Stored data
________________________________________

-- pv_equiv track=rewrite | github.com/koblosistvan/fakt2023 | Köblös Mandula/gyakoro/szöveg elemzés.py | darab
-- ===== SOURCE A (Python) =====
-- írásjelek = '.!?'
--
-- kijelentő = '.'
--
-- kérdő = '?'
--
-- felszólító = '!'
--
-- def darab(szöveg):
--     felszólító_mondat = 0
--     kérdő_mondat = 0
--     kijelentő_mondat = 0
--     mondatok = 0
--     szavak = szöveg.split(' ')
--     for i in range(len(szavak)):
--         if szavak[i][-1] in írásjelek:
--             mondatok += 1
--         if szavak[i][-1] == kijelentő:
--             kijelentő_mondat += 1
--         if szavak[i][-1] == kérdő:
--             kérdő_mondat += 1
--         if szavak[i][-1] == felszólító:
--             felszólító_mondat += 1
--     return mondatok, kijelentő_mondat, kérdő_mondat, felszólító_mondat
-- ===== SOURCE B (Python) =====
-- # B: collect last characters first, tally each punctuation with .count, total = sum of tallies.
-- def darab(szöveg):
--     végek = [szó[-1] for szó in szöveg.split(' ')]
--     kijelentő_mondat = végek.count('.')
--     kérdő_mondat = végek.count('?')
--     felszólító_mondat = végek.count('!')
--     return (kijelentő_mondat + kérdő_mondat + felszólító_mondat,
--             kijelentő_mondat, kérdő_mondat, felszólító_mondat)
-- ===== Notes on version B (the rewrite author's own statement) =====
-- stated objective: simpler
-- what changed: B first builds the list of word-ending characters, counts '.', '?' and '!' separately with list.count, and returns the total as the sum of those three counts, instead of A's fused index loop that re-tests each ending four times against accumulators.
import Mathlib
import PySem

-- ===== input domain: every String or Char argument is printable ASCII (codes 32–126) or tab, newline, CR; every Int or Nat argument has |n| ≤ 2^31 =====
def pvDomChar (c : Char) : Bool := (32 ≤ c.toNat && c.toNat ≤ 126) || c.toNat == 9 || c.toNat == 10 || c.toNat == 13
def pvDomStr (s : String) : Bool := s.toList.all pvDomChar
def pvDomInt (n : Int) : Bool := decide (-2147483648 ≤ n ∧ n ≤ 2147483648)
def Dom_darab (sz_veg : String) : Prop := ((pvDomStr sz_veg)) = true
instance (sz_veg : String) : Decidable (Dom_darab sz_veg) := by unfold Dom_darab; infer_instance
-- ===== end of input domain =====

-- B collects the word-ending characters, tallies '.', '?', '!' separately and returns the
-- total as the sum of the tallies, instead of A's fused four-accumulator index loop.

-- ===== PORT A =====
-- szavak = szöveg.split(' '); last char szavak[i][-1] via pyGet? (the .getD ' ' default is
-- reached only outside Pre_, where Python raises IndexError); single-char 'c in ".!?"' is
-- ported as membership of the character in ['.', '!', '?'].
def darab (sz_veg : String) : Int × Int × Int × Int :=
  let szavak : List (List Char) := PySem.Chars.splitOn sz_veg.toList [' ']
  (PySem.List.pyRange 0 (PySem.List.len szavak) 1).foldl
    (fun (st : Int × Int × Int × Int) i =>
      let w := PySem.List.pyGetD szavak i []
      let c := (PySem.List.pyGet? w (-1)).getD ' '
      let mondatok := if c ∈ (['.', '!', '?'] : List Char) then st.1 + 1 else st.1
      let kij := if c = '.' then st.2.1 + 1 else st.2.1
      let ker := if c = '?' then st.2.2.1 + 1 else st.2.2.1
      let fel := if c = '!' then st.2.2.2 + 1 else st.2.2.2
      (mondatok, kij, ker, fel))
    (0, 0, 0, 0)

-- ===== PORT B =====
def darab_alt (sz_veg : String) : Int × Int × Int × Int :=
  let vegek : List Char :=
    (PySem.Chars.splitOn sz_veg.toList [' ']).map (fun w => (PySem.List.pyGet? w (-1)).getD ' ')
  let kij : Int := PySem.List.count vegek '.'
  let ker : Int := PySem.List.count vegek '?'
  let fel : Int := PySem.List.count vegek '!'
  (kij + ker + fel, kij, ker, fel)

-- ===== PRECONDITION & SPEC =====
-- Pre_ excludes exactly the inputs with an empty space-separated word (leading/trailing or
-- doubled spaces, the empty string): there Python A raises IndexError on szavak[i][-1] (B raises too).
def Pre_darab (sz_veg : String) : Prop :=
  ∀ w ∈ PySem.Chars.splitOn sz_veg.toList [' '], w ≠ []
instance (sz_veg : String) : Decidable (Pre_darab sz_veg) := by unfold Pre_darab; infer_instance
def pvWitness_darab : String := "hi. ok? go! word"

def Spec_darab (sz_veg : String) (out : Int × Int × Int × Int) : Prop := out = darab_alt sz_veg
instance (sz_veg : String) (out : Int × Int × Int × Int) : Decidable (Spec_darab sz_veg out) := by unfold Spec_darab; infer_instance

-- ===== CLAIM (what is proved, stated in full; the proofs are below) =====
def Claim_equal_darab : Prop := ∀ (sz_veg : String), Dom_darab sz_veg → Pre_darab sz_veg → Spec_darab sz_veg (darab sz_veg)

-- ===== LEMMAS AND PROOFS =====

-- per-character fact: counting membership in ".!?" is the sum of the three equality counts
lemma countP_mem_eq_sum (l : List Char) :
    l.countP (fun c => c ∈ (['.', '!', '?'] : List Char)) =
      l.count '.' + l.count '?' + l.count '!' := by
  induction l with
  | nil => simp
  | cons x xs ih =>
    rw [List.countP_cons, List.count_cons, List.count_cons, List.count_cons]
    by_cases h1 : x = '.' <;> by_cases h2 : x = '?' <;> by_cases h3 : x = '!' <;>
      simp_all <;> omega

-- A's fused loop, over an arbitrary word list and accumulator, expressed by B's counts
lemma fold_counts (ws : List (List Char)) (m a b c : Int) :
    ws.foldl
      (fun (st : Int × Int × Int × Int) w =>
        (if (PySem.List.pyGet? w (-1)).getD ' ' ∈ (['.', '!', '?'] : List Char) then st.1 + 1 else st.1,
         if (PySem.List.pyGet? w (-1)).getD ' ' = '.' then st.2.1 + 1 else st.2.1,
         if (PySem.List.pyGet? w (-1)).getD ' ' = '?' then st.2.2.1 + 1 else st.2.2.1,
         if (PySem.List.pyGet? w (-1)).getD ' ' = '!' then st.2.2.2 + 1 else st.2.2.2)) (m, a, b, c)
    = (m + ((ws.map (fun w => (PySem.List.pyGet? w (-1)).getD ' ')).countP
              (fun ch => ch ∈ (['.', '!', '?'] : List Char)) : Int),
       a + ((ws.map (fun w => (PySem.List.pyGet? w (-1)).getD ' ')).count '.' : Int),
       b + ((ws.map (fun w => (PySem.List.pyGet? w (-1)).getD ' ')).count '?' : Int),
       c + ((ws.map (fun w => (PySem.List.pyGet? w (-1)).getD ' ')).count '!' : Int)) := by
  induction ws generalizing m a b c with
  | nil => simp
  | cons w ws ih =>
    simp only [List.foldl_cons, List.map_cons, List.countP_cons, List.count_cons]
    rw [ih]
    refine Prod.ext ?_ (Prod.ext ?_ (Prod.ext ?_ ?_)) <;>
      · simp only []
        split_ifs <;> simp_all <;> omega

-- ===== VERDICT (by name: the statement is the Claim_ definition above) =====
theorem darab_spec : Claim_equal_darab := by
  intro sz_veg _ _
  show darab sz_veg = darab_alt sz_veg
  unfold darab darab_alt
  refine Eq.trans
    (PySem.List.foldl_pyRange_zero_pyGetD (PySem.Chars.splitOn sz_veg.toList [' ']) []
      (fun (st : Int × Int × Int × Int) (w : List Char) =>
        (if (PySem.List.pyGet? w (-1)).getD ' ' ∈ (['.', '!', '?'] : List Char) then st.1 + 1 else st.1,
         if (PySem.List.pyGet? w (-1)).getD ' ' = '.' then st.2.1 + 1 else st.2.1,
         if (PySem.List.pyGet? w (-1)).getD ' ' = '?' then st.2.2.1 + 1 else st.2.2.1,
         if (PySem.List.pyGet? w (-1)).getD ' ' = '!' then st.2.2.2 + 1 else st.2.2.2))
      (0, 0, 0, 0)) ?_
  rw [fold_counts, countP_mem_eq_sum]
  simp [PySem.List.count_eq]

________________________________________

* **Exercise goal**:
Exactly as written, give the line containing "cons w ws ih =>" and all remaining lines of the records.

* **Answer to this exercise**:
  | cons w ws ih =>
    simp only [List.foldl_cons, List.map_cons, List.countP_cons, List.count_cons]
    rw [ih]
    refine Prod.ext ?_ (Prod.ext ?_ (Prod.ext ?_ ?_)) <;>
      · simp only []
        split_ifs <;> simp_all <;> omega

-- ===== VERDICT (by name: the statement is the Claim_ definition above) =====
theorem darab_spec : Claim_equal_darab := by
  intro sz_veg _ _
  show darab sz_veg = darab_alt sz_veg
  unfold darab darab_alt
  refine Eq.trans
    (PySem.List.foldl_pyRange_zero_pyGetD (PySem.Chars.splitOn sz_veg.toList [' ']) []
      (fun (st : Int × Int × Int × Int) (w : List Char) =>
        (if (PySem.List.pyGet? w (-1)).getD ' ' ∈ (['.', '!', '?'] : List Char) then st.1 + 1 else st.1,
         if (PySem.List.pyGet? w (-1)).getD ' ' = '.' then st.2.1 + 1 else st.2.1,
         if (PySem.List.pyGet? w (-1)).getD ' ' = '?' then st.2.2.1 + 1 else st.2.2.1,
         if (PySem.List.pyGet? w (-1)).getD ' ' = '!' then st.2.2.2 + 1 else st.2.2.2))
      (0, 0, 0, 0)) ?_
  rw [fold_counts, countP_mem_eq_sum]
  simp [PySem.List.count_eq]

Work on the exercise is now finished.